Geekeries inside. Pourra attirer les musiciens fauchés intéressés par ce genre de projet ; pour les autres, autant écouter Jimmy Smith ou Rhoda Scott (l’album "The look of Love" avec Patrick Saussois par exemple ) !

Voilà une vingtaine d’années que je tourne périodiquement autour de la question des clones numériques d’orgue Hammond, depuis que j’ai dû vendre mon cher Éminent 2000 Grand Théâtre : un orgue des années 70 monstrueux avec des sons magnifiques, notamment avec son merveilleux Solina String Ensemble intégré (rien à voir avec un sous-vêtement, plutôt les fameux sons éthérés de Pink Floyd ou J-M. Jarre). Il n’y avait pas de place pour lui dans notre nouvelle maison, il me fallait une solution de remplacement plus compacte.

Entre temps, j’avais eu l’occasion d’essayer un vrai Hammond B3 et sa cabine Leslie — au niveau du son, la grosse claque. Même l’Eminent semblait un jouet en comparaison.

Hammond b3 con leslie 122

 

Premiers essais donc, avec le logiciel B4 de Native Instruments qui m’avait un peu déçu, et un clavier MIDI M-Audio. Puis avec l’excellent Beatrix pour Linux, dont le son était bluffant mais ça n’est pas allé beaucoup plus loin que des tests et un peu d’amusement.
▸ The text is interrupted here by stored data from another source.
-- number_versus_number, mirroring A's if-chain; fuel 20 for the digit comparisons is
-- never exhausted on the digit pairs A's terminating runs reach.
def nvnA (l1 l2 : List Char) : String :=
  if (simplifyA l1).length > (simplifyA l2).length then ">"
  else if (simplifyA l1).length < (simplifyA l2).length then "<"
  else if (simplifyA l1).length = 1 ∧ (simplifyA l2).length = 1 then
    (dvdF 20 (simplifyA l1) (simplifyA l2)).getD ""
  else if (simplifyA l1).head? = (simplifyA l2).head? then
    nvnA (simplifyA l1).tail (simplifyA l2).tail        -- number1_ST[1:], number2_ST[1:]
  else
    (dvdF 20 (simplifyA l1).head?.toList (simplifyA l2).head?.toList).getD ""   -- number1_ST[0] vs number2_ST[0]
termination_by l1.length
decreasing_by
  rename_i h1 h2 h3 _
  have hne := simplifyA_ne_nil l1
  have hlen1 : (simplifyA l1).length ≠ 1 := by
    intro h
    exact h3 ⟨h, by omega⟩
  have hl1 : l1 ≠ [] := by
    intro h
    apply hlen1
    rw [h]
    rfl
  have := simplifyA_length_le l1 hl1
  have h0 : 0 < (simplifyA l1).length := List.length_pos_of_ne_nil hne
  have : 1 ≤ l1.length := by cases l1 with | nil => exact absurd rfl hl1 | cons a b => simp
  simp only [List.length_tail]
  omega

def number_versus_number (number1_ST : String) (number2_ST : String) : String :=
  nvnA number1_ST.toList number2_ST.toList

-- ===== PORT B =====

-- number_ST.lstrip("0") or "0"
def stripZeros (l : List Char) : List Char :=
  match l.dropWhile (· == '0') with
  | [] => ['0']
  | r => r

-- Python's lexicographic `a < b` on strings, as lists of chars.
def ltChars : List Char → List Char → Bool
  | [], [] => false
  | [], _ :: _ => true
  | _ :: _, [] => false
  | c :: cs, d :: ds => if c < d then true else if d < c then false else ltChars cs ds

-- _compare_stripped(a, b)
def compareStripped (a b : List Char) : String :=
  if a.length ≠ b.length then (if a.length > b.length then ">" else "<")
  else if a = b then "="
  else if ltChars b a then ">" else "<"

def number_versus_number_alt (number1_ST : String) (number2_ST : String) : String :=
  compareStripped (stripZeros number1_ST.toList) (stripZeros number2_ST.toList)

-- ===== PRECONDITION & SPEC =====

def pvDigits : List Char := ['0', '1', '2', '3', '4', '5', '6', '7', '8', '9']

-- Pre_ excludes unequal non-digit strings whose zero-stripped lengths coincide: on those A
-- either hits infinite recursion in pred (RecursionError) or returns a value produced by its
-- '0'-sentinel character cases that need not match lexicographic order.
def Pre_number_versus_number (number1_ST : String) (number2_ST : String) : Prop :=
  (number1_ST.toList.all (fun c => pvDigits.contains c) && number2_ST.toList.all (fun c => pvDigits.contains c)) = true
  ∨ max 1 (number1_ST.toList.dropWhile (· == '0')).length ≠ max 1 (number2_ST.toList.dropWhile (· == '0')).length
  ∨ number1_ST = number2_ST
Beatrix a depuis été placé par son développeur (Fredrik Kilander) sous licence libre et a évolué en (au moins) deux branches :
 le logiciel embarqué dans l’orgue Viscount Legend (démo), considéré par beaucoup d’organistes comme une re-création quasi-parfaite du B3 (avec l’amplification qui va bien, évidemment) ;
 le non moins excellent logiciel libre setBfree .

Le sentiment que j’avais de ces essais successifs était que setBfree est vraiment une superbe émulation de l’orgue Hammond comme on peut l’entendre ici. Mais qu’en jouer sur un clavier maître en plastique, devant un écran d’ordinateur, sans l’ergonomie d’une console (les fameuses tirettes harmoniques), même en pilotant le logiciel avec une surface de contrôle (Korg Nanokontrol) est une expérience qui relève plus de la pratique du Home Studio que du jeu d’un instrument.
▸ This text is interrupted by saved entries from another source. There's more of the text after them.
-- pv_equiv track=rewrite | github.com/RyanSamor/Projetos | Code_challenge/05-Filtragem_de_Visuais.py | filtrar_visuais
-- ===== SOURCE A (Python) =====
-- def filtrar_visuais(lista_visuais):
--     # Converter a string de entrada em uma lista
--     visuais = lista_visuais.split(", ")
--     visuais_final = []
--
--     # TODO: Normalize e remova duplicatas usando um conjunto
--     for visual in visuais:
--         visual = visual.title()
--         visuais_final.append(visual)
--
--     # TODO: Converta o conjunto de volta para uma lista ordenada:
--     lista_final = list(set(visuais_final))
--     lista_final = sorted(lista_final)
--
--     # Unir a lista em uma string, separada por vírgulas
--     return ", ".join(lista_final)
-- ===== SOURCE B (Python) =====
-- def filtrar_visuais(lista_visuais):
--     # Title-case each piece, sort, then drop adjacent duplicates in one scan.
--     itens = sorted(v.title() for v in lista_visuais.split(", "))
--     resultado = []
--     anterior = None
--     for item in itens:
--         if item != anterior:
--             resultado.append(item)
--             anterior = item
--     return ", ".join(resultado)
-- ===== Notes on version B (the rewrite author's own statement) =====
-- stated objective: alternative
-- what changed: B drops the set entirely: it title-cases the split pieces, sorts them first, and dedupes by a single adjacent-comparison scan over the sorted list, whereas A dedupes via a hash set and then sorts the distinct elements.
import Mathlib
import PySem

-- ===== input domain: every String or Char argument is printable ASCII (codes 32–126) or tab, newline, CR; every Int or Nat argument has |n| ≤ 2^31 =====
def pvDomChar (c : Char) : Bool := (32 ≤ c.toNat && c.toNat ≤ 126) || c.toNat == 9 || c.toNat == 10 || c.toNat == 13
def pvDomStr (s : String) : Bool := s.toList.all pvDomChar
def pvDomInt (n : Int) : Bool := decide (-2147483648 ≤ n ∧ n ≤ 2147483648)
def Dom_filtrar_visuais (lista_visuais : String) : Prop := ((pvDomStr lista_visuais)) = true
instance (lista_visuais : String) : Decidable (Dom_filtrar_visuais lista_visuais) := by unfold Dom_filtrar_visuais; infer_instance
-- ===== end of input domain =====

-- B replaces A's set-then-sort dedup by sort-then-adjacent-scan (no set at all); objective: alternative.

-- ===== PORT A =====
-- shared hand port of str.title() (exact on the ASCII domain: cased = ASCII letter);
-- the Bool argument is "previous character was cased"
def pyTitleChars : Bool → List Char → List Char
  | _, [] => []
  | prev, c :: t =>
    if PySem.Chars.isalpha c then
      (if prev then PySem.Chars.lowerChar c else PySem.Chars.upperChar c) :: pyTitleChars true t
    else
      c :: pyTitleChars false t

def pyTitle (s : String) : String := String.ofList (pyTitleChars false s.toList)

-- sep ", " is non-empty, so PySem.Str.split? is always `some`; .getD [] just unwraps it
def filtrar_visuais (lista_visuais : String) : String :=
  let visuais := (PySem.Str.split? lista_visuais ", ").getD []
  let visuais_final := visuais.foldl (fun acc visual => acc ++ [pyTitle visual]) []
  let lista_final := PySem.Set.ofList visuais_final
  let lista_final := PySem.List.sorted lista_final (fun x => x) false
  PySem.Str.join ", " lista_final

-- ===== PORT B =====
def filtrar_visuais_alt (lista_visuais : String) : String :=
  let itens := PySem.List.sorted (((PySem.Str.split? lista_visuais ", ").getD []).map pyTitle) (fun x => x) false
  let st := itens.foldl
    (fun (st : List String × Option String) item =>
      if some item ≠ st.2 then (st.1 ++ [item], some item) else st)
    ([], none)
  PySem.Str.join ", " st.1

-- ===== PRECONDITION & SPEC =====
def Spec_filtrar_visuais (lista_visuais : String) (out : String) : Prop := out = filtrar_visuais_alt lista_visuais
instance (lista_visuais : String) (out : String) : Decidable (Spec_filtrar_visuais lista_visuais out) := by unfold Spec_filtrar_visuais; infer_instance

-- ===== CLAIM (what is proved, stated in full; the proofs are below) =====
def Claim_equal_filtrar_visuais : Prop := ∀ (lista_visuais : String), Dom_filtrar_visuais lista_visuais → Spec_filtrar_visuais lista_visuais (filtrar_visuais lista_visuais)

-- ===== LEMMAS AND PROOFS =====

-- the adjacent-dedup that B's loop computes, as a structural recursion over the items
def gDedup : Option String → List String → List String
  | _, [] => []
  | ant, x :: t => if some x ≠ ant then x :: gDedup (some x) t else gDedup ant t

theorem gDedup_cons_self (a : String) (t : List String) :
    gDedup (some a) (a :: t) = gDedup (some a) t := by
  simp [gDedup]

theorem gDedup_cons_ne (x : String) (ant : Option String) (t : List String)
    (h : some x ≠ ant) : gDedup ant (x :: t) = x :: gDedup (some x) t := by
  simp [gDedup, h]

theorem foldlA_eq_map (l : List String) (acc : List String) :
    l.foldl (fun acc v => acc ++ [pyTitle v]) acc = acc ++ l.map pyTitle := by
  induction l generalizing acc with
  | nil => simp
  | cons x t ih => simp [List.foldl, ih]

theorem bLoop_eq_gDedup (l : List String) (res : List String) (ant : Option String) :
    (l.foldl
      (fun (st : List String × Option String) item =>
        if some item ≠ st.2 then (st.1 ++ [item], some item) else st)
      (res, ant)).1 = res ++ gDedup ant l := by
  induction l generalizing res ant with
  | nil => simp [gDedup]
  | cons x t ih =>
    simp only [List.foldl]
    by_cases h : some x ≠ ant
    · rw [if_pos h, ih, gDedup_cons_ne x ant t h]; simp
    · rw [if_neg h, ih]
      have : some x = ant := not_ne_iff.mp h
      subst this
      rw [gDedup_cons_self]

theorem gDedup_spec (l : List String) (a : String)
    (hp : l.Pairwise (· ≤ ·)) (ha : ∀ y ∈ l, a ≤ y) :
    (gDedup (some a) l).Pairwise (· < ·) ∧
      (∀ x, x ∈ gDedup (some a) l ↔ x ∈ l ∧ x ≠ a) := by
  induction l generalizing a with
  | nil => simp [gDedup]
  | cons x t ih =>
    rcases List.pairwise_cons.mp hp with ⟨hx, hpt⟩
    by_cases hxa : x = a
    · subst hxa
      have ihx := ih x hpt hx
      rw [gDedup_cons_self]
      refine ⟨ihx.1, fun y => ?_⟩
      rw [ihx.2]
      constructor
      · rintro ⟨hy, hne⟩; exact ⟨List.mem_cons_of_mem _ hy, hne⟩
      · rintro ⟨hy, hne⟩
        rcases List.mem_cons.mp hy with rfl | hy
        · exact absurd rfl hne
        · exact ⟨hy, hne⟩
    · have hax : a < x := lt_of_le_of_ne (ha x List.mem_cons_self) (fun h => hxa h.symm)
      have ihx := ih x hpt hx
      rw [gDedup_cons_ne x (some a) t (fun h => hxa (Option.some.inj h))]
      constructor
      · refine List.pairwise_cons.mpr ⟨fun y hy => ?_, ihx.1⟩
        rcases (ihx.2 y).mp hy with ⟨hyt, hyx⟩
        exact lt_of_le_of_ne (hx y hyt) (fun h => hyx h.symm)
      · intro y
        rw [List.mem_cons, List.mem_cons, ihx.2]
        constructor
        · rintro (rfl | ⟨hyt, _⟩)
          · exact ⟨Or.inl rfl, hxa⟩
          · refine ⟨Or.inr hyt, ?_⟩
            rename_i hyx
            intro h; subst h
            exact absurd (hx y hyt) (not_le_of_gt hax)
        · rintro ⟨rfl | hyt, hya⟩
          · exact Or.inl rfl
          · by_cases hyx : y = x
            · exact Or.inl hyx
            · exact Or.inr ⟨hyt, hyx⟩

theorem gDedup_none_spec (l : List String) (hp : l.Pairwise (· ≤ ·)) :
    (gDedup none l).Pairwise (· < ·) ∧ (∀ x, x ∈ gDedup none l ↔ x ∈ l) := by
  cases l with
  | nil => simp [gDedup]
  | cons x t =>
    rcases List.pairwise_cons.mp hp with ⟨hx, hpt⟩
    have hs := gDedup_spec t x hpt hx
    rw [gDedup_cons_ne x none t (by simp)]
    constructor
    · refine List.pairwise_cons.mpr ⟨fun y hy => ?_, hs.1⟩
      rcases (hs.2 y).mp hy with ⟨hyt, hyx⟩
      exact lt_of_le_of_ne (hx y hyt) (fun h => hyx h.symm)
    · intro y
      rw [List.mem_cons, List.mem_cons, hs.2]
      constructor
      · rintro (rfl | ⟨hyt, _⟩)
        · exact Or.inl rfl
        · exact Or.inr hyt
      · rintro (rfl | hyt)
        · exact Or.inl rfl
        · by_cases hyx : y = x
          · exact Or.inl hyx
          · exact Or.inr ⟨hyt, hyx⟩

theorem sorted_set_eq_gDedup (L : List String) :
    PySem.List.sorted (PySem.Set.ofList L) (fun x => x) false =
      gDedup none (PySem.List.sorted L (fun x => x) false) := by
  have hpS : (PySem.List.sorted L (fun x => x) false).Pairwise (· ≤ ·) :=
    PySem.List.sorted_pairwise L (fun x => x)
  have hg := gDedup_none_spec _ hpS
  refine PySem.List.sorted_eq_of_perm_of_pairwise_lt _ _ (fun x => x) ?_ hg.1
  have hnd : (gDedup none (PySem.List.sorted L (fun x => x) false)).Nodup :=
    hg.1.imp (fun h => ne_of_lt h)
  rw [List.perm_ext_iff_of_nodup hnd (PySem.Set.nodup_ofList L)]
  intro a
  rw [hg.2, PySem.List.mem_sorted, PySem.Set.mem_ofList]

-- ===== VERDICT (by name: the statement is the Claim_ definition above) =====
theorem filtrar_visuais_spec : Claim_equal_filtrar_visuais := by
  intro s _
  unfold Spec_filtrar_visuais filtrar_visuais filtrar_visuais_alt
  simp only [foldlA_eq_map, List.nil_append, bLoop_eq_gDedup, sorted_set_eq_gDedup]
D’où l’idée de s’en rapprocher davantage :
 avec une configuration qui ne serve qu’à ça (« one trick pony »), et pas à piloter aussi des synthétiseurs ou autres instruments virtuels ;
 avec un second clavier, identique et positionné au plus près du premier, comme sur un orgue ;
 des vraies tirettes harmoniques au moins pour le clavier supérieur ;
 une interface de contrôle pour si possible se dispenser totalement de la souris ;
 sans se prendre la tête, parce que je suis très peu bricoleur ;
 le tout, le moins cher possible, vu que je ne suis ni organiste, ni claviériste. Réutilisation de matériel que je possédais déjà, ou acheté sur le Bon coin.

Première version

Ce qui a donné une première version, avec pour caractéristiques :
 deux claviers Alesis V61 superposés, celui du dessus posé sur le premier et calé avec des plaques de mousse. Le toucher de ces claviers polyvalents est un peu lourd pour l’orgue jazz, mais agréable quand même, et ils ont l’avantage d’avoir les contrôles sur le côté plutôt que le dessus : important pour la superposition sans espace perdu entre les claviers. La commande MIDI de vélocité n’est pas utilisée puisqu’il n’y en a pas sur un orgue à roues phoniques.
 un contrôleur à tirettes Crumar D9U acheté en kit à monter soi-même. Seul composant acheté neuf ; il faut un fer à souder fin et un peu de patience, mais c’est facile et amusant [1] ;
 le clavier inférieur ne dispose pas de tirettes, uniquement de 8 presets, ce qui donne quand même une bonne marge de manœuvre (parce que je n’étais pas sûr de réussir à monter le kit).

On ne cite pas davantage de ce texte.